=== What this task involves ===
When a line in the entries contains the word "rewrite", copy that line in full.

=== Recorded data ===
——

-- pv_equiv track=rewrite | github.com/CrisRonda/devsuConcurso | 2track.py | track
-- ===== SOURCE A (Python) =====
-- def track(array_milisegundos):
--     tiempo_fin=0
--     respuesta=[]
--     dias=''
--     horas=''
--     minutos=''
--     segundos=''
--     milisegundos=''
--
--     if(array_milisegundos):
--         array_milisegundos=array_milisegundos
--     else:
--         array_milisegundos=[0]
--
--     for tiempo in array_milisegundos:
--
--         if tiempo <0 :
--             tiempo=0
--         tiempo_fin+=tiempo
--
--
--     dias=tiempo_fin//(86400000)
--
--     horas_aux=dias*24
--     horas=(tiempo_fin//(3600000))-horas_aux
--
--     minutos_aux=(dias*24*60)+(horas*60)
--     minutos=(tiempo_fin//(60000))- minutos_aux
--
--     segundos_aux=(dias*24*60*60)+(horas*60*60)+(minutos*60)
--     segundos=(tiempo_fin//(1000))-segundos_aux
--
--     milisegundos_aux=(dias*24*60*60*1000)+(horas*60*60*1000)+(minutos*60*1000)+(segundos*1000)
--     milisegundos=tiempo_fin-milisegundos_aux
--
--     respuesta=[dias, horas, minutos, segundos, milisegundos]
--     return respuesta
-- ===== SOURCE B (Python) =====
-- def track(array_milisegundos):
--     total = sum(t for t in array_milisegundos if t > 0)
--     unidades = []
--     for radix in (1000, 60, 60, 24):
--         total, resto = divmod(total, radix)
--         unidades.append(resto)
--     unidades.append(total)
--     unidades.reverse()
--     return unidades
-- ===== Notes on version B (the rewrite author's own statement) =====
-- stated objective: alternative
-- what changed: B sums only the positive entries via a filtered generator (no per-element clamp and no empty-list special case) and converts the total to mixed radix bottom-up: a loop over a table of radices collects remainders least-significant-first and the result list is built back-to-front by a final reverse, instead of A's recomputing each unit from the full total with subtracted offsets.
import Mathlib
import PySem

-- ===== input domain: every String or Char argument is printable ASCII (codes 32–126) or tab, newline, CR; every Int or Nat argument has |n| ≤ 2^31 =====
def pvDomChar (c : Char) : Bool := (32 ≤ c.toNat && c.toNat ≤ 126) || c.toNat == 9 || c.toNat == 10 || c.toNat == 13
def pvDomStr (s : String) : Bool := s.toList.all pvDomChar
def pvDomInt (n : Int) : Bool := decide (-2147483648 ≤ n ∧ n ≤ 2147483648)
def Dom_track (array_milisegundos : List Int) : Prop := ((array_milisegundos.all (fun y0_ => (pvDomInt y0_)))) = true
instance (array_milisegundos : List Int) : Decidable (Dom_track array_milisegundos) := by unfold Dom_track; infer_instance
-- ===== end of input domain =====

-- B sums only the positive entries and converts the total to mixed radix bottom-up
-- (remainder loop over radices 1000,60,60,24, result built back-to-front), instead of
-- A's clamped sum and per-unit floor divisions with recomputed offsets (objective: alternative).

-- ===== PORT A =====
def track (array_milisegundos : List Int) : List Int :=
  let arr := if array_milisegundos.isEmpty then [0] else array_milisegundos
  let tiempo_fin := arr.foldl (fun acc tiempo => acc + (if tiempo < 0 then 0 else tiempo)) 0
  let dias := PySem.Int.floordiv tiempo_fin 86400000
  let horas_aux := dias * 24
  let horas := PySem.Int.floordiv tiempo_fin 3600000 - horas_aux
  let minutos_aux := dias * 24 * 60 + horas * 60
  let minutos := PySem.Int.floordiv tiempo_fin 60000 - minutos_aux
  let segundos_aux := dias * 24 * 60 * 60 + horas * 60 * 60 + minutos * 60
  let segundos := PySem.Int.floordiv tiempo_fin 1000 - segundos_aux
  let milisegundos_aux := dias * 24 * 60 * 60 * 1000 + horas * 60 * 60 * 1000 + minutos * 60 * 1000 + segundos * 1000
  let milisegundos := tiempo_fin - milisegundos_aux
  [dias, horas, minutos, segundos, milisegundos]

-- ===== PORT B =====
def track_alt (array_milisegundos : List Int) : List Int :=
  let total := (array_milisegundos.filter (fun t => 0 < t)).sum
  let st := [(1000:Int), 60, 60, 24].foldl
    (fun (st : Int × List Int) radix =>
      (PySem.Int.floordiv st.1 radix, st.2 ++ [PySem.Int.mod st.1 radix]))
    (total, [])
  (st.2 ++ [st.1]).reverse

-- ===== PRECONDITION & SPEC =====
def Spec_track (array_milisegundos : List Int) (out : List Int) : Prop := out = track_alt array_milisegundos
instance (array_milisegundos : List Int) (out : List Int) : Decidable (Spec_track array_milisegundos out) := by unfold Spec_track; infer_instance

-- ===== CLAIM (what is proved, stated in full; the proofs are below) =====
def Claim_equal_track : Prop := ∀ (array_milisegundos : List Int), Dom_track array_milisegundos → Spec_track array_milisegundos (track array_milisegundos)

-- ===== LEMMAS AND PROOFS =====

-- A's clamped running sum equals B's sum of the positive entries.
theorem track_sum_eq (xs : List Int) (acc : Int) :
    xs.foldl (fun acc tiempo => acc + (if tiempo < 0 then 0 else tiempo)) acc
      = acc + (xs.filter (fun t => 0 < t)).sum := by
  induction xs generalizing acc with
  | nil => simp
  | cons x xs ih =>
    simp only [List.foldl_cons, List.filter_cons, ih]
    by_cases hx : 0 < x
    · simp [hx, not_lt.mpr (le_of_lt hx)]; ring
    · have : x ≤ 0 := not_lt.mp hx
      rcases lt_or_eq_of_le this with h | h
      · simp [hx, h]
      · simp [← h]

theorem track_spec_aux : ∀ (xs : List Int), Spec_track xs (track xs) := by
  intro xs
  unfold Spec_track track track_alt
  simp only [List.foldl]
  have hsum : (if xs.isEmpty then [(0:Int)] else xs).foldl
      (fun acc tiempo => acc + (if tiempo < 0 then 0 else tiempo)) 0
        = (xs.filter (fun t => 0 < t)).sum := by
    by_cases h : xs.isEmpty
    · rw [List.isEmpty_iff.mp h]; simp
    · simp only [h, if_false]
      simpa using track_sum_eq xs 0
  rw [hsum]
  set t := (xs.filter (fun t => 0 < t)).sum with ht
  have htpos : 0 ≤ t := by
    apply List.sum_nonneg
    intro x hx
    exact le_of_lt (by simpa using (List.mem_filter.mp hx).2)
  have h1 : ∀ (a : Int) (b : Int), 0 < b → PySem.Int.floordiv a b = a / b :=
    fun a b hb => PySem.Int.floordiv_eq_ediv_of_pos hb
  have h2 : ∀ (a : Int) (b : Int), 0 < b → PySem.Int.mod a b = a % b :=
    fun a b hb => PySem.Int.mod_eq_emod_of_pos hb
  simp only [h1 _ _ (by norm_num : (0:Int) < 86400000), h1 _ _ (by norm_num : (0:Int) < 3600000),
    h1 _ _ (by norm_num : (0:Int) < 60000), h1 _ _ (by norm_num : (0:Int) < 1000),
    h1 _ _ (by norm_num : (0:Int) < 60), h1 _ _ (by norm_num : (0:Int) < 24),
    h2 _ _ (by norm_num : (0:Int) < 1000), h2 _ _ (by norm_num : (0:Int) < 60),
    h2 _ _ (by norm_num : (0:Int) < 24),
    List.reverse_cons, List.reverse_nil, List.nil_append,
    List.cons_append, List.cons.injEq, and_true]
  and_intros <;> omega

-- ===== VERDICT (by name: the statement is the Claim_ definition above) =====
theorem track_spec : Claim_equal_track := fun xs _ => track_spec_aux xs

——

=== Written solution ===
-- pv_equiv track=rewrite | github.com/CrisRonda/devsuConcurso | 2track.py | track
-- ===== Notes on version B (the rewrite author's own statement) =====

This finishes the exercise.